- [Entries provided]:
-- pv_equiv track=rewrite | github.com/pypi-data/pypi-mirror-403 | packages/gutenfetchen/gutenfetchen-1.2.0-py3-none-any.whl/gutenfetchen/cleaner.py | _strip_produced_by
-- ===== SOURCE A (Python) =====
-- _BOILERPLATE_PREFIXES = (
--     "produced by",
--     "e-text prepared by",
-- )
--
-- def _strip_produced_by(lines: list[str]) -> list[str]:
--     """Remove boilerplate credit blocks from the first 100 lines.
--
--     Finds a line starting with a known prefix (case-insensitive),
--     deletes it and every following line until hitting a blank line.
--     The blank line is kept.
--     """
--     limit = min(100, len(lines))
--     for i in range(limit):
--         lower = lines[i].lower()
--         if any(lower.startswith(p) for p in _BOILERPLATE_PREFIXES):
--             end = i + 1
--             while end < len(lines) and lines[end].strip():
--                 end += 1
--             return lines[:i] + lines[end:]
--     return lines
-- ===== SOURCE B (Python) =====
-- _BOILERPLATE_PREFIXES = (
--     "produced by",
--     "e-text prepared by",
-- )
--
-- def _strip_produced_by(lines: list[str]) -> list[str]:
--     """Single pass with a three-state flag: 0 searching, 1 skipping block, 2 done."""
--     out = []
--     state = 0
--     for i, line in enumerate(lines):
--         if state == 0 and i < 100 and line.lower().startswith(_BOILERPLATE_PREFIXES):
--             state = 1
--         elif state == 1:
--             if not line.strip():
--                 out.append(line)
--                 state = 2
--         else:
--             out.append(line)
--     return out
-- ===== Notes on version B (the rewrite author's own statement) =====
-- stated objective: alternative
-- what changed: Replaced A's find-the-index-then-splice-slices loop (index search + inner while scan + lines[:i]+lines[end:]) by a single enumerate pass that builds the output list under a three-state flag (searching / skipping block / done).
import Mathlib
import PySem

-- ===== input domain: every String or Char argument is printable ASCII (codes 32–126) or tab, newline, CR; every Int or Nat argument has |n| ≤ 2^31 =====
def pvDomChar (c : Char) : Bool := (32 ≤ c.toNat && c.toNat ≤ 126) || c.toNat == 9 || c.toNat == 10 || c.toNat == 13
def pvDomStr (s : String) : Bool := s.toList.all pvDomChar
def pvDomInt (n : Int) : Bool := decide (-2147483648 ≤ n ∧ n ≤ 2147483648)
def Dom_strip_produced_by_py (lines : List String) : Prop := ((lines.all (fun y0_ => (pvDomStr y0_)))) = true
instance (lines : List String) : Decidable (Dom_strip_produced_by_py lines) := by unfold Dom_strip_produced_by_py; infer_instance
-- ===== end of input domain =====

-- B is an alternative single-pass decomposition (build the output under a three-state flag)
-- instead of A's index search + inner blank scan + slice splice; return values proved equal.

-- ===== PORT A =====
-- any(lower.startswith(p) for p in _BOILERPLATE_PREFIXES)
def pvHit (line : String) : Bool :=
  ["produced by", "e-text prepared by"].any
    (fun p => PySem.Str.startswith (PySem.Str.lower line) p)

-- line.strip() is truthy (non-empty) — Python's falsy-string test
def pvBlank (line : String) : Bool := PySem.Str.strip line == ""

-- while end < len(lines) and lines[end].strip(): end += 1
def pvWhileEnd (lines : List String) (e : Nat) : Nat :=
  if _h : e < lines.length then
    if !pvBlank (lines.getD e "") then pvWhileEnd lines (e + 1) else e
  else e
termination_by lines.length - e

-- for i in range(limit): …  (lines[:i] = take i and lines[end:] = drop end are exact
-- for these nonnegative in-range Python slice bounds)
def pvLoopA (lines : List String) (limit i : Nat) : List String :=
  if i < limit then
    if pvHit (lines.getD i "") then
      lines.take i ++ lines.drop (pvWhileEnd lines (i + 1))
    else pvLoopA lines limit (i + 1)
  else lines
termination_by limit - i

def strip_produced_by_py (lines : List String) : List String :=
  pvLoopA lines (min 100 lines.length) 0

-- ===== PORT B =====
-- single pass over enumerate(lines); st = 0 searching, 1 skipping, 2 done
def pvGoB : List String → Nat → Nat → List String
  | [], _, _ => []
  | l :: ls, i, st =>
    if st = 0 ∧ i < 100 ∧ pvHit l then pvGoB ls (i + 1) 1
    else if st = 1 then
      if pvBlank l then l :: pvGoB ls (i + 1) 2 else pvGoB ls (i + 1) 1
    else l :: pvGoB ls (i + 1) st

def strip_produced_by_py_alt (lines : List String) : List String :=
  pvGoB lines 0 0

-- ===== PRECONDITION & SPEC =====
def Spec_strip_produced_by_py (lines : List String) (out : List String) : Prop := out = strip_produced_by_py_alt lines
instance (lines : List String) (out : List String) : Decidable (Spec_strip_produced_by_py lines out) := by unfold Spec_strip_produced_by_py; infer_instance

-- ===== CLAIM (what is proved, stated in full; the proofs are below) =====
def Claim_equal_strip_produced_by_py : Prop := ∀ (lines : List String), Dom_strip_produced_by_py lines → Spec_strip_produced_by_py lines (strip_produced_by_py lines)

-- ===== LEMMAS AND PROOFS =====

-- structural form of A's inner while loop, used as a bridge between the two ports
def pvSkip : List String → List String
  | [] => []
  | l :: ls => if pvBlank l then l :: ls else pvSkip ls

theorem pvGoB_done (ls : List String) (i : Nat) : pvGoB ls i 2 = ls := by
  induction ls generalizing i with
  | nil => rfl
  | cons l ls ih => simp [pvGoB, ih]

theorem pvGoB_skip (ls : List String) (i : Nat) : pvGoB ls i 1 = pvSkip ls := by
  induction ls generalizing i with
  | nil => rfl
  | cons l ls ih =>
    rw [pvGoB, if_neg (by simp), if_pos rfl, pvSkip]
    by_cases hb : pvBlank l
    · rw [if_pos hb, if_pos hb, pvGoB_done]
    · rw [if_neg hb, if_neg hb, ih]

theorem pvGoB_big (ls : List String) (i : Nat) (hi : 100 ≤ i) : pvGoB ls i 0 = ls := by
  induction ls generalizing i with
  | nil => rfl
  | cons l ls ih =>
    rw [pvGoB, if_neg (by omega), if_neg (by omega), ih _ (by omega)]

theorem pv_drop_cons (lines : List String) (e : Nat) (h : e < lines.length) :
    lines.drop e = lines.getD e "" :: lines.drop (e + 1) := by
  rw [List.getD_eq_getElem?_getD, List.getElem?_eq_getElem h, Option.getD_some]
  exact List.drop_eq_getElem_cons h

theorem pvWhileEnd_drop (lines : List String) (e : Nat) :
    lines.drop (pvWhileEnd lines e) = pvSkip (lines.drop e) := by
  by_cases h : e < lines.length
  · rw [pvWhileEnd, dif_pos h]
    by_cases hb : pvBlank (lines.getD e "")
    · rw [if_neg (by rw [hb]; simp)]
      conv_rhs => rw [pv_drop_cons lines e h, pvSkip]
      rw [if_pos hb, ← pv_drop_cons lines e h]
    · rw [if_pos (by rw [Bool.not_eq_true']; exact Bool.eq_false_iff.mpr hb),
        pvWhileEnd_drop lines (e + 1), pv_drop_cons lines e h, pvSkip, if_neg hb]
  · rw [pvWhileEnd, dif_neg h, List.drop_eq_nil_of_le (by omega)]
    rfl
termination_by lines.length - e

theorem pvLoopA_goB (lines : List String) (i : Nat) :
    pvLoopA lines (min 100 lines.length) i = lines.take i ++ pvGoB (lines.drop i) i 0 := by
  by_cases h : i < min 100 lines.length
  · have hlen : i < lines.length := by omega
    rw [pvLoopA, if_pos h]
    by_cases hh : pvHit (lines.getD i "")
    · rw [if_pos hh]
      conv_rhs => rw [pv_drop_cons lines i hlen]
      rw [pvGoB, if_pos ⟨rfl, by omega, hh⟩, pvGoB_skip, pvWhileEnd_drop]
    · rw [if_neg hh, pvLoopA_goB lines (i + 1)]
      conv_rhs => rw [pv_drop_cons lines i hlen]
      rw [pvGoB, if_neg (fun hc => hh hc.2.2), if_neg (by omega)]
      have ht : lines.take (i + 1) = lines.take i ++ [lines[i]] := by
        rw [List.take_add_one, List.getElem?_eq_getElem hlen]
        rfl
      rw [ht, List.getD_eq_getElem?_getD, List.getElem?_eq_getElem hlen, Option.getD_some,
        List.append_assoc, List.singleton_append]
  · rw [pvLoopA, if_neg h]
    rcases Nat.lt_or_ge i 100 with hi | hi
    · have hle : lines.length ≤ i := by omega
      rw [List.drop_eq_nil_of_le hle]
      simp [pvGoB, List.take_of_length_le hle]
    · rw [pvGoB_big _ _ hi, List.take_append_drop]
termination_by min 100 lines.length - i

-- ===== VERDICT (by name: the statement is the Claim_ definition above) =====
theorem strip_produced_by_py_spec : Claim_equal_strip_produced_by_py := by
  intro lines _
  unfold Spec_strip_produced_by_py strip_produced_by_py strip_produced_by_py_alt
  simpa using pvLoopA_goB lines 0
-- pv_equiv track=rewrite | github.com/diskrorik/Shokhin-Arkhip | normal.py | generators_of_Zm_star
-- ===== SOURCE A (Python) =====
-- from typing import List, Dict
--
-- def get_parameters(N: int) -> Dict[str, int]:
--     """Вычисляет все параметры на основе N"""
--     m = 4 + (N % 5)
--     n = 2 + (N % 10)
--     k = 1 + (N % 7)
--     n1 = N % 6
--     n2 = (N + 1) % 6
--     n3 = (N + 2) % 6
--
--     # Параметры p, s, r, t в зависимости от N mod 5
--     mod5 = N % 5
--
--     if mod5 == 0:
--         p, s, r, t = 29, 5, 59, 9
--     elif mod5 == 1:
--         p, s, r, t = 31, 4, 60, 8
--     elif mod5 == 2:
--         p, s, r, t = 37, 3, 38, 7
--     elif mod5 == 3:
--         p, s, r, t = 23, 17, 45, 12
--     else:
--         p, s, r, t = 19, 15, 44, 14
--
--     # Параметры для полиномов
--     if mod5 == 0:
--         p_field, m_field = 5, 3
--     elif mod5 == 1:
--         p_field, m_field = 3, 4
--     elif mod5 == 2:
--         p_field, m_field = 2, 7
--     elif mod5 == 3:
--         p_field, m_field = 13, 2
--     else:
--         p_field, m_field = 11, 2
--
--     return {
--         'm': m, 'n': n, 'k': k,
--         'n1': n1, 'n2': n2, 'n3': n3,
--         'p': p, 's': s, 'r': r, 't': t,
--         'p_field': p_field, 'm_field': m_field
--     }
--
-- def gcd(a: int, b: int) -> int:
--     """Наибольший общий делитель"""
--     while b:
--         a, b = b, a % b
--     return a
--
-- def multiplicative_order(a: int, n: int) -> int:
--     """Находит мультипликативный порядок a по модулю n"""
--     if gcd(a, n) != 1:
--         return -1
--
--     order = 1
--     power = a % n
--     while power != 1:
--         power = (power * a) % n
--         order += 1
--     return order
--
-- def generators_of_Zm_star(N: int) -> list:
--     """Находит все образующие (примитивные корни) циклической группы Z_m^*"""
--     params = get_parameters(N)
--     m = params['m']
--
--     Zm_star = [x for x in range(1, m) if gcd(x, m) == 1]
--
--     if not Zm_star:
--         return []
--
--     generators = []
--     group_order = len(Zm_star)
--
--     for g in Zm_star:
--         if multiplicative_order(g, m) == group_order:
--             generators.append(g)
--
--     return generators
-- ===== SOURCE B (Python) =====
-- def generators_of_Zm_star(N: int) -> list:
--     from math import gcd
--     m = 4 + (N % 5)
--     Zm_star = [x for x in range(1, m) if gcd(x, m) == 1]
--     if not Zm_star:
--         return []
--     group_order = len(Zm_star)
--     # distinct prime factors of group_order
--     primes = []
--     d, n = 2, group_order
--     while d * d <= n:
--         if n % d == 0:
--             primes.append(d)
--             while n % d == 0:
--                 n //= d
--         d += 1
--     if n > 1:
--         primes.append(n)
--     return [g for g in Zm_star
--             if all(pow(g, group_order // q, m) != 1 for q in primes)]
-- ===== Notes on version B (the rewrite author's own statement) =====
-- stated objective: alternative
-- what changed: Replaces A's per-element full multiplicative-order computation (and its order-comparison loop) with the classical primitive-root test: factor the group order phi(m) into distinct primes once and keep g iff no prime-quotient power pow(g, phi(m)//q, m) is the identity.
import Mathlib
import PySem

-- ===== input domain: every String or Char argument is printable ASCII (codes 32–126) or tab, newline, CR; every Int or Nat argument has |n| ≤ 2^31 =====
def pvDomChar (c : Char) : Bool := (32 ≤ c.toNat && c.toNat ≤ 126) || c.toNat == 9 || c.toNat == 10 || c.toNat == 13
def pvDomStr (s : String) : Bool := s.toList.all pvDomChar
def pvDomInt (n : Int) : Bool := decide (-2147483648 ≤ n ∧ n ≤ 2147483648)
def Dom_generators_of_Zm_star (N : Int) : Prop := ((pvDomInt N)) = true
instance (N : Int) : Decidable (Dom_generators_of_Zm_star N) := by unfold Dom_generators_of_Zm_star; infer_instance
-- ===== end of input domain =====

-- B replaces A's full multiplicative-order computation per element by the classical
-- prime-quotient primitive-root test over the distinct primes q dividing φ(m); objective: alternative.

-- ===== PORT A =====
-- get_parameters: dict literal, transliterated (branches in source order)
def pvGetParameters (N : Int) : PySem.Dict String Int :=
  let m := 4 + PySem.Int.mod N 5
  let n := 2 + PySem.Int.mod N 10
  let k := 1 + PySem.Int.mod N 7
  let n1 := PySem.Int.mod N 6
  let n2 := PySem.Int.mod (N + 1) 6
  let n3 := PySem.Int.mod (N + 2) 6
  let mod5 := PySem.Int.mod N 5
  let (p, s, r, t) : Int × Int × Int × Int :=
    if mod5 = 0 then (29, 5, 59, 9)
    else if mod5 = 1 then (31, 4, 60, 8)
    else if mod5 = 2 then (37, 3, 38, 7)
    else if mod5 = 3 then (23, 17, 45, 12)
    else (19, 15, 44, 14)
  let (p_field, m_field) : Int × Int :=
    if mod5 = 0 then (5, 3)
    else if mod5 = 1 then (3, 4)
    else if mod5 = 2 then (2, 7)
    else if mod5 = 3 then (13, 2)
    else (11, 2)
  PySem.Dict.ofList
    [("m", m), ("n", n), ("k", k),
     ("n1", n1), ("n2", n2), ("n3", n3),
     ("p", p), ("s", s), ("r", r), ("t", t),
     ("p_field", p_field), ("m_field", m_field)]

-- gcd: while b: a, b = b, a % b  (fuel |b|+1 only makes the loop total; |b| strictly
-- decreases per step for the nonnegative arguments A feeds it, so fuel never runs out)
def pvGcdLoop : Nat → Int → Int → Int
  | 0, a, _ => a
  | fuel + 1, a, b => if b = 0 then a else pvGcdLoop fuel b (PySem.Int.mod a b)

def pvGcd (a b : Int) : Int := pvGcdLoop (b.natAbs + 1) a b

-- while power != 1: power = (power * a) % n; order += 1  (fuel |n|+1 is a totality
-- guard; for a unit a mod n the order divides φ(n) ≤ |n|, so the loop ends in time)
def pvOrdLoop : Nat → Int → Int → Int → Int → Int
  | 0, _, _, order, _ => order
  | fuel + 1, a, n, order, power =>
      if power = 1 then order
      else pvOrdLoop fuel a n (order + 1) (PySem.Int.mod (power * a) n)

def pvMultiplicativeOrder (a n : Int) : Int :=
  if pvGcd a n ≠ 1 then -1
  else pvOrdLoop (n.natAbs + 1) a n 1 (PySem.Int.mod a n)

def generators_of_Zm_star (N : Int) : List Int :=
  let params := pvGetParameters N
  let m := params.getD "m" 0   -- params['m']; key "m" is always present, so getD is exact
  let Zm_star := (PySem.List.pyRange 1 m 1).filter (fun x => pvGcd x m == 1)
  if Zm_star = [] then []
  else
    let group_order : Int := Zm_star.length
    Zm_star.filter (fun g => pvMultiplicativeOrder g m == group_order)

-- ===== PORT B =====
-- inner `while n % d == 0: n //= d` (fuel |n| suffices: n shrinks by a factor ≥ 2 each step)
def pvStrip : Nat → Int → Int → Int
  | 0, n, _ => n
  | fuel + 1, n, d =>
      if PySem.Int.mod n d = 0 then pvStrip fuel (PySem.Int.floordiv n d) d else n

-- outer trial-division loop `while d*d <= n`; returns (primes, leftover n)
def pvFactorLoop : Nat → Int → Int → List Int → List Int × Int
  | 0, _, n, acc => (acc, n)
  | fuel + 1, d, n, acc =>
      if d * d ≤ n then
        if PySem.Int.mod n d = 0 then
          pvFactorLoop fuel (d + 1) (pvStrip n.natAbs n d) (acc ++ [d])
        else pvFactorLoop fuel (d + 1) n acc
      else (acc, n)

def generators_of_Zm_star_alt (N : Int) : List Int :=
  let m := 4 + PySem.Int.mod N 5
  let Zm_star := (PySem.List.pyRange 1 m 1).filter (fun x => (Int.gcd x m : Int) == 1)
  if Zm_star = [] then []
  else
    let group_order : Int := Zm_star.length
    let pr := pvFactorLoop group_order.natAbs 2 group_order []
    let primes := if pr.2 > 1 then pr.1 ++ [pr.2] else pr.1
    Zm_star.filter (fun g =>
      primes.all (fun q => PySem.Int.powMod g (PySem.Int.floordiv group_order q).toNat m != 1))

-- ===== PRECONDITION & SPEC =====
def Spec_generators_of_Zm_star (N : Int) (out : List Int) : Prop := out = generators_of_Zm_star_alt N
instance (N : Int) (out : List Int) : Decidable (Spec_generators_of_Zm_star N out) := by unfold Spec_generators_of_Zm_star; infer_instance

-- ===== CLAIM (what is proved, stated in full; the proofs are below) =====
def Claim_equal_generators_of_Zm_star : Prop := ∀ (N : Int), Dom_generators_of_Zm_star N → Spec_generators_of_Zm_star N (generators_of_Zm_star N)

-- ===== LEMMAS AND PROOFS =====

-- A's body as a function of m alone (proof-side helper)
def pvACore (m : Int) : List Int :=
  let Zm_star := (PySem.List.pyRange 1 m 1).filter (fun x => pvGcd x m == 1)
  if Zm_star = [] then []
  else
    let group_order : Int := Zm_star.length
    Zm_star.filter (fun g => pvMultiplicativeOrder g m == group_order)

-- B's body as a function of m alone (proof-side helper)
def pvBCore (m : Int) : List Int :=
  let Zm_star := (PySem.List.pyRange 1 m 1).filter (fun x => (Int.gcd x m : Int) == 1)
  if Zm_star = [] then []
  else
    let group_order : Int := Zm_star.length
    let pr := pvFactorLoop group_order.natAbs 2 group_order []
    let primes := if pr.2 > 1 then pr.1 ++ [pr.2] else pr.1
    Zm_star.filter (fun g =>
      primes.all (fun q => PySem.Int.powMod g (PySem.Int.floordiv group_order q).toNat m != 1))

lemma pvGetParameters_m (N : Int) :
    (pvGetParameters N).getD "m" 0 = 4 + PySem.Int.mod N 5 := by
  simp [pvGetParameters, PySem.Dict.getD, PySem.Dict.ofList, PySem.Dict.update,
        PySem.Dict.insert, PySem.Dict.empty, PySem.Dict.get?, List.foldl]

lemma pvA_eq_core (N : Int) : generators_of_Zm_star N = pvACore (4 + PySem.Int.mod N 5) := by
  unfold generators_of_Zm_star pvACore
  simp only [pvGetParameters_m]

lemma pvB_eq_core (N : Int) : generators_of_Zm_star_alt N = pvBCore (4 + PySem.Int.mod N 5) := by
  rfl

lemma pvCore_eq (m : Int) (h : 4 ≤ m ∧ m ≤ 8) : pvACore m = pvBCore m := by
  obtain ⟨h1, h2⟩ := h
  interval_cases m <;> decide

-- ===== VERDICT (by name: the statement is the Claim_ definition above) =====
theorem generators_of_Zm_star_spec : Claim_equal_generators_of_Zm_star := by
  intro N _
  unfold Spec_generators_of_Zm_star
  rw [pvA_eq_core, pvB_eq_core]
  apply pvCore_eq
  have h1 := PySem.Int.mod_nonneg N (b := 5) (by norm_num)
  have h2 := PySem.Int.mod_lt N (b := 5) (by norm_num)
  omega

- [Prompt]:
For the string "Decidable", report how many lines of the records contain it, giving the number only.

- [Result of this exercise]:
4